Understand the key challenges, potential risks, and strategies for adopting AI responsibly with these practical guidelines.

Three questions to ask
  • How can business leaders harness the power of AI while managing the associated risks and responsibilities? 
  • What are the biggest challenges to adopting AI responsibly and how can they be mitigated?
  • What principles should guide the responsible implementation and use of AI in a business setting?

With artificial intelligence (AI) predicted to grow to $190 billion in market value in 2025, business leaders continue to grapple with how to harness the power of AI while managing the associated risks and responsibilities.  

Artificial intelligence, or computing that mimics human brain function, has existed for more than half a century. AI is a broad set of technologies, including computer vision, natural language processing, speech recognition and machine learning, that can be combined to create new capabilities for specific needs and solve problems at breathtaking speed. 

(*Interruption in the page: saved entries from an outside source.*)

-- pv_equiv track=rewrite | github.com/puhakkaJ/Y1_2019 | r8/word_statistics.py | is_alpha_or_hyphened
-- ===== SOURCE A (Python) =====
-- def is_alpha_or_hyphened(word):
--     alpha_found = False
--     parts = word.split("-")
--     for w in parts:
--         if w.isalpha():
--             alpha_found = True
--         elif not w.isdigit():
--             return False
--     return alpha_found
-- ===== SOURCE B (Python) =====
-- def is_alpha_or_hyphened(word):
--     # Single character-level scan: no list of parts is ever built.
--     # state: 0 = current part empty so far, 1 = all-alpha so far, 2 = all-digit so far
--     alpha_found = False
--     state = 0
--     for c in word:
--         if c == "-":
--             if state == 0:
--                 return False
--             if state == 1:
--                 alpha_found = True
--             state = 0
--         elif c.isalpha():
--             if state == 2:
--                 return False
--             state = 1
--         elif c.isdigit():
--             if state == 1:
--                 return False
--             state = 2
--         else:
--             return False
--     if state == 0:
--         return False
--     if state == 1:
--         alpha_found = True
--     return alpha_found
-- ===== Notes on version B (the rewrite author's own statement) =====
-- stated objective: alternative
-- what changed: Replaced split-then-validate-parts (build the list of hyphen-separated parts, then loop over parts calling isalpha/isdigit on each whole part) by a single character-level finite-state machine over the raw string that never materialises the parts, tracking per-part state (empty/alpha/digit) across hyphens.
import Mathlib
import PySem

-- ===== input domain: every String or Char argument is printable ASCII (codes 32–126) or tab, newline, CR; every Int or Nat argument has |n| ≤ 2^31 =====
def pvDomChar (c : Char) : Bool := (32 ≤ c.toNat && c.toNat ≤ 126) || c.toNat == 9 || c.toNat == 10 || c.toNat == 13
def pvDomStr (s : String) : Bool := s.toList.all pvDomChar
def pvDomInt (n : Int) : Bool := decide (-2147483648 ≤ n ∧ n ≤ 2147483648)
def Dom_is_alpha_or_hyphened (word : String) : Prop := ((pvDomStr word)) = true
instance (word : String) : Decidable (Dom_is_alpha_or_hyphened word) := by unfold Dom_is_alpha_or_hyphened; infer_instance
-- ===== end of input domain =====

-- B replaces A's split-into-parts pass by a character-level state machine that never builds the parts; objective: alternative (same cost, different data traversal).


-- ===== PORT A =====
def pvA_loop : List String → Bool → Bool
  | [], acc => acc
  | w :: rest, acc =>
    if PySem.Str.strIsalpha w then pvA_loop rest true
    else if !(PySem.Str.strIsdigit w) then false
    else pvA_loop rest acc

-- sep "-" ≠ "", so split? is always some; exact port of word.split("-")
def is_alpha_or_hyphened (word : String) : Bool :=
  pvA_loop ((PySem.Str.split? word "-").getD []) false

-- ===== PORT B =====
-- port of Source B's loop: state 0 = current part empty, 1 = all-alpha so far, 2 = all-digit so far
def pvB_loop : List Char → Nat → Bool → Bool
  | [], state, alpha_found =>
    if state == 0 then false
    else if state == 1 then true
    else alpha_found
  | c :: rest, state, alpha_found =>
    if c == '-' then
      if state == 0 then false
      else pvB_loop rest 0 (alpha_found || state == 1)
    else if PySem.Chars.isalpha c then
      if state == 2 then false
      else pvB_loop rest 1 alpha_found
    else if PySem.Chars.isdigit c then
      if state == 1 then false
      else pvB_loop rest 2 alpha_found
    else false

def is_alpha_or_hyphened_alt (word : String) : Bool :=
  pvB_loop word.toList 0 false

-- ===== PRECONDITION & SPEC =====
def Spec_is_alpha_or_hyphened (word : String) (out : Bool) : Prop := out = is_alpha_or_hyphened_alt word
instance (word : String) (out : Bool) : Decidable (Spec_is_alpha_or_hyphened word out) := by unfold Spec_is_alpha_or_hyphened; infer_instance

-- ===== CLAIM (what is proved; proofs below) =====
def Claim_equal_is_alpha_or_hyphened : Prop := ∀ (word : String), Dom_is_alpha_or_hyphened word → Spec_is_alpha_or_hyphened word (is_alpha_or_hyphened word)

-- ===== LEMMAS AND PROOFS =====

-- clean structural recursion equal to PySem.Chars.splitOn · ['-']
def mySplit : List Char → List (List Char)
  | [] => [[]]
  | c :: cs => if c = '-' then [] :: mySplit cs
               else (c :: (mySplit cs).headD []) :: (mySplit cs).tail

lemma mySplit_ne_nil (cs : List Char) : mySplit cs ≠ [] := by
  cases cs with
  | nil => simp [mySplit]
  | cons c cs => by_cases h : c = '-' <;> simp [mySplit, h]

lemma go_spec (l : List Char) : ∀ (fuel : Nat) (cur : List Char) (acc : List (List Char)),
    l.length ≤ fuel →
    PySem.Chars.splitOn.go ['-'] fuel l cur acc =
      acc.reverse ++ (cur.reverse ++ (mySplit l).headD []) :: (mySplit l).tail := by
  induction l with
  | nil =>
    intro fuel cur acc _
    cases fuel <;> simp [PySem.Chars.splitOn.go, mySplit]
  | cons c rest ih =>
    intro fuel cur acc hle
    rcases hE : mySplit rest with _ | ⟨h', t'⟩
    · exact absurd hE (mySplit_ne_nil rest)
    cases fuel with
    | zero => simp at hle
    | succ fuel =>
      rw [PySem.Chars.splitOn.go]
      simp only [List.isPrefixOf]
      by_cases hc : c = '-'
      · subst hc
        simp only [beq_self_eq_true, Bool.and_true, reduceIte, List.length_cons,
          List.length_nil, List.drop_succ_cons, List.drop_zero]
        rw [ih fuel [] (cur.reverse :: acc) (by simpa using Nat.succ_le_succ_iff.mp hle)]
        simp [mySplit, hE]
      · rw [if_neg (by simp; exact fun h => hc h.symm)]
        rw [ih fuel (c :: cur) acc (by simpa using Nat.succ_le_succ_iff.mp hle)]
        simp [mySplit, hc, hE]

lemma splitOn_eq_mySplit (cs : List Char) :
    PySem.Chars.splitOn cs ['-'] = mySplit cs := by
  unfold PySem.Chars.splitOn
  rw [go_spec cs (cs.length + 1) [] [] (by omega)]
  rcases hE : mySplit cs with _ | ⟨h', t'⟩
  · exact absurd hE (mySplit_ne_nil cs)
  · simp

lemma pvA_loop_eq (parts : List String) (acc : Bool) :
    pvA_loop parts acc =
      ((parts.all fun p => PySem.Str.strIsalpha p || PySem.Str.strIsdigit p) &&
       (acc || parts.any fun p => PySem.Str.strIsalpha p)) := by
  induction parts generalizing acc with
  | nil => simp [pvA_loop]
  | cons w rest ih =>
    cases acc <;>
      by_cases ha : PySem.Chars.strIsalpha w.toList <;>
        by_cases hd : PySem.Chars.strIsdigit w.toList <;>
          simp [pvA_loop, PySem.Str.strIsalpha, PySem.Str.strIsdigit, ha, hd, ih]

lemma alpha_not_digit (c : Char) (h : PySem.Chars.isalpha c = true) :
    PySem.Chars.isdigit c = false := by
  simp [PySem.Chars.isalpha, PySem.Chars.isupper, PySem.Chars.islower, Char.le_def,
    UInt32.le_iff_toNat_le] at h
  simp [PySem.Chars.isdigit, Char.le_def, UInt32.le_iff_toNat_le]
  intro h1
  rcases h with ⟨a, b⟩ | ⟨a, b⟩ <;> omega

-- how a part begun in state st and continued by chars h validates / counts as alpha
def contOK (st : Nat) (h : List Char) : Bool :=
  if st = 0 then PySem.Chars.strIsalpha h || PySem.Chars.strIsdigit h
  else if st = 1 then h.all PySem.Chars.isalpha
  else h.all PySem.Chars.isdigit

def contAl (st : Nat) (h : List Char) : Bool :=
  if st = 0 then PySem.Chars.strIsalpha h
  else if st = 1 then h.all PySem.Chars.isalpha
  else false

lemma pvB_spec (cs : List Char) : ∀ (st : Nat) (alpha : Bool), st ≤ 2 →
    pvB_loop cs st alpha =
      (contOK st ((mySplit cs).headD []) &&
       ((mySplit cs).tail.all fun p => PySem.Chars.strIsalpha p || PySem.Chars.strIsdigit p) &&
       (alpha || contAl st ((mySplit cs).headD []) ||
        (mySplit cs).tail.any PySem.Chars.strIsalpha)) := by
  induction cs with
  | nil =>
    intro st alpha hst
    interval_cases st <;>
      cases alpha <;>
        simp [pvB_loop, mySplit, contOK, contAl, PySem.Chars.strIsalpha, PySem.Chars.strIsdigit]
  | cons c cs ih =>
    intro st alpha hst
    rcases hE : mySplit cs with _ | ⟨h', t'⟩
    · exact absurd hE (mySplit_ne_nil cs)
    simp only [hE] at ih
    by_cases hc : c = '-'
    · subst hc
      interval_cases st <;>
        simp [pvB_loop, mySplit, hE, contOK, contAl, ih 0 _ (by omega), Bool.or_assoc,
          PySem.Chars.strIsalpha, PySem.Chars.strIsdigit]
    · by_cases ha : PySem.Chars.isalpha c
      · have hd := alpha_not_digit c ha
        interval_cases st <;>
          simp [pvB_loop, mySplit, hc, hE, contOK, contAl, ha, hd, ih 1 _ (by omega),
            PySem.Chars.strIsalpha, PySem.Chars.strIsdigit]
      · by_cases hd : PySem.Chars.isdigit c
        · interval_cases st <;>
            simp [pvB_loop, mySplit, hc, hE, contOK, contAl, ha, hd, ih 2 _ (by omega),
              PySem.Chars.strIsalpha, PySem.Chars.strIsdigit]
        · interval_cases st <;>
            simp [pvB_loop, mySplit, hc, hE, contOK, contAl, ha, hd,
              PySem.Chars.strIsalpha, PySem.Chars.strIsdigit]

-- ===== VERDICT =====
theorem is_alpha_or_hyphened_spec : Claim_equal_is_alpha_or_hyphened := by
  intro word _
  unfold Spec_is_alpha_or_hyphened is_alpha_or_hyphened is_alpha_or_hyphened_alt
  have hsplit : PySem.Str.split? word "-" ≠ none := by
    simp [PySem.Str.split?, PySem.Chars.split?]
  rcases hps : PySem.Str.split? word "-" with _ | ps
  · exact absurd hps hsplit
  have hmap : ps.map String.toList = mySplit word.toList := by
    have := PySem.Str.split?_map word "-"
    rw [hps] at this
    simpa [PySem.Chars.split?, splitOn_eq_mySplit] using this
  rw [pvB_spec word.toList 0 false (by omega), pvA_loop_eq]
  rcases hE : mySplit word.toList with _ | ⟨h', t'⟩
  · exact absurd hE (mySplit_ne_nil _)
  rw [hE] at hmap
  simp only [Option.getD_some]
  rw [show (ps.all fun p => PySem.Str.strIsalpha p || PySem.Str.strIsdigit p)
        = ((ps.map String.toList).all fun p => PySem.Chars.strIsalpha p || PySem.Chars.strIsdigit p) by
      simp [List.all_map, Function.comp_def, PySem.Str.strIsalpha, PySem.Str.strIsdigit],
    show (ps.any fun p => PySem.Str.strIsalpha p)
        = ((ps.map String.toList).any fun p => PySem.Chars.strIsalpha p) by
      simp [List.any_map, Function.comp_def, PySem.Str.strIsalpha],
    hmap]
  simp [contOK, contAl, Bool.and_assoc]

Generative AI (GenAI) changed the playing field around 2017, when new algorithms were written that could use existing data to produce entirely original outcomes in text and images. By 2018, GenAI was taking on a life of its own, accumulating information we didn’t even know we were feeding it to grow into a sleeping giant that fully awoke in 2022, when more than a million users signed up for the first open-source GenAI platform within five days of its launch. And it’s still hungry; and estimated to be doubling its data volume about every 14 months.

“Business is changing from people powered by technology to technology managed by people,” says Samta Kapoor, EY Americas Energy AI and Responsible AI Leader. “What we are hearing is that every company should be investing a third of their AI budget into making sure that they’re managing AI risks. This is a huge number, and an issue that needs to be solved as we think about AI and AI changing the ways of working.”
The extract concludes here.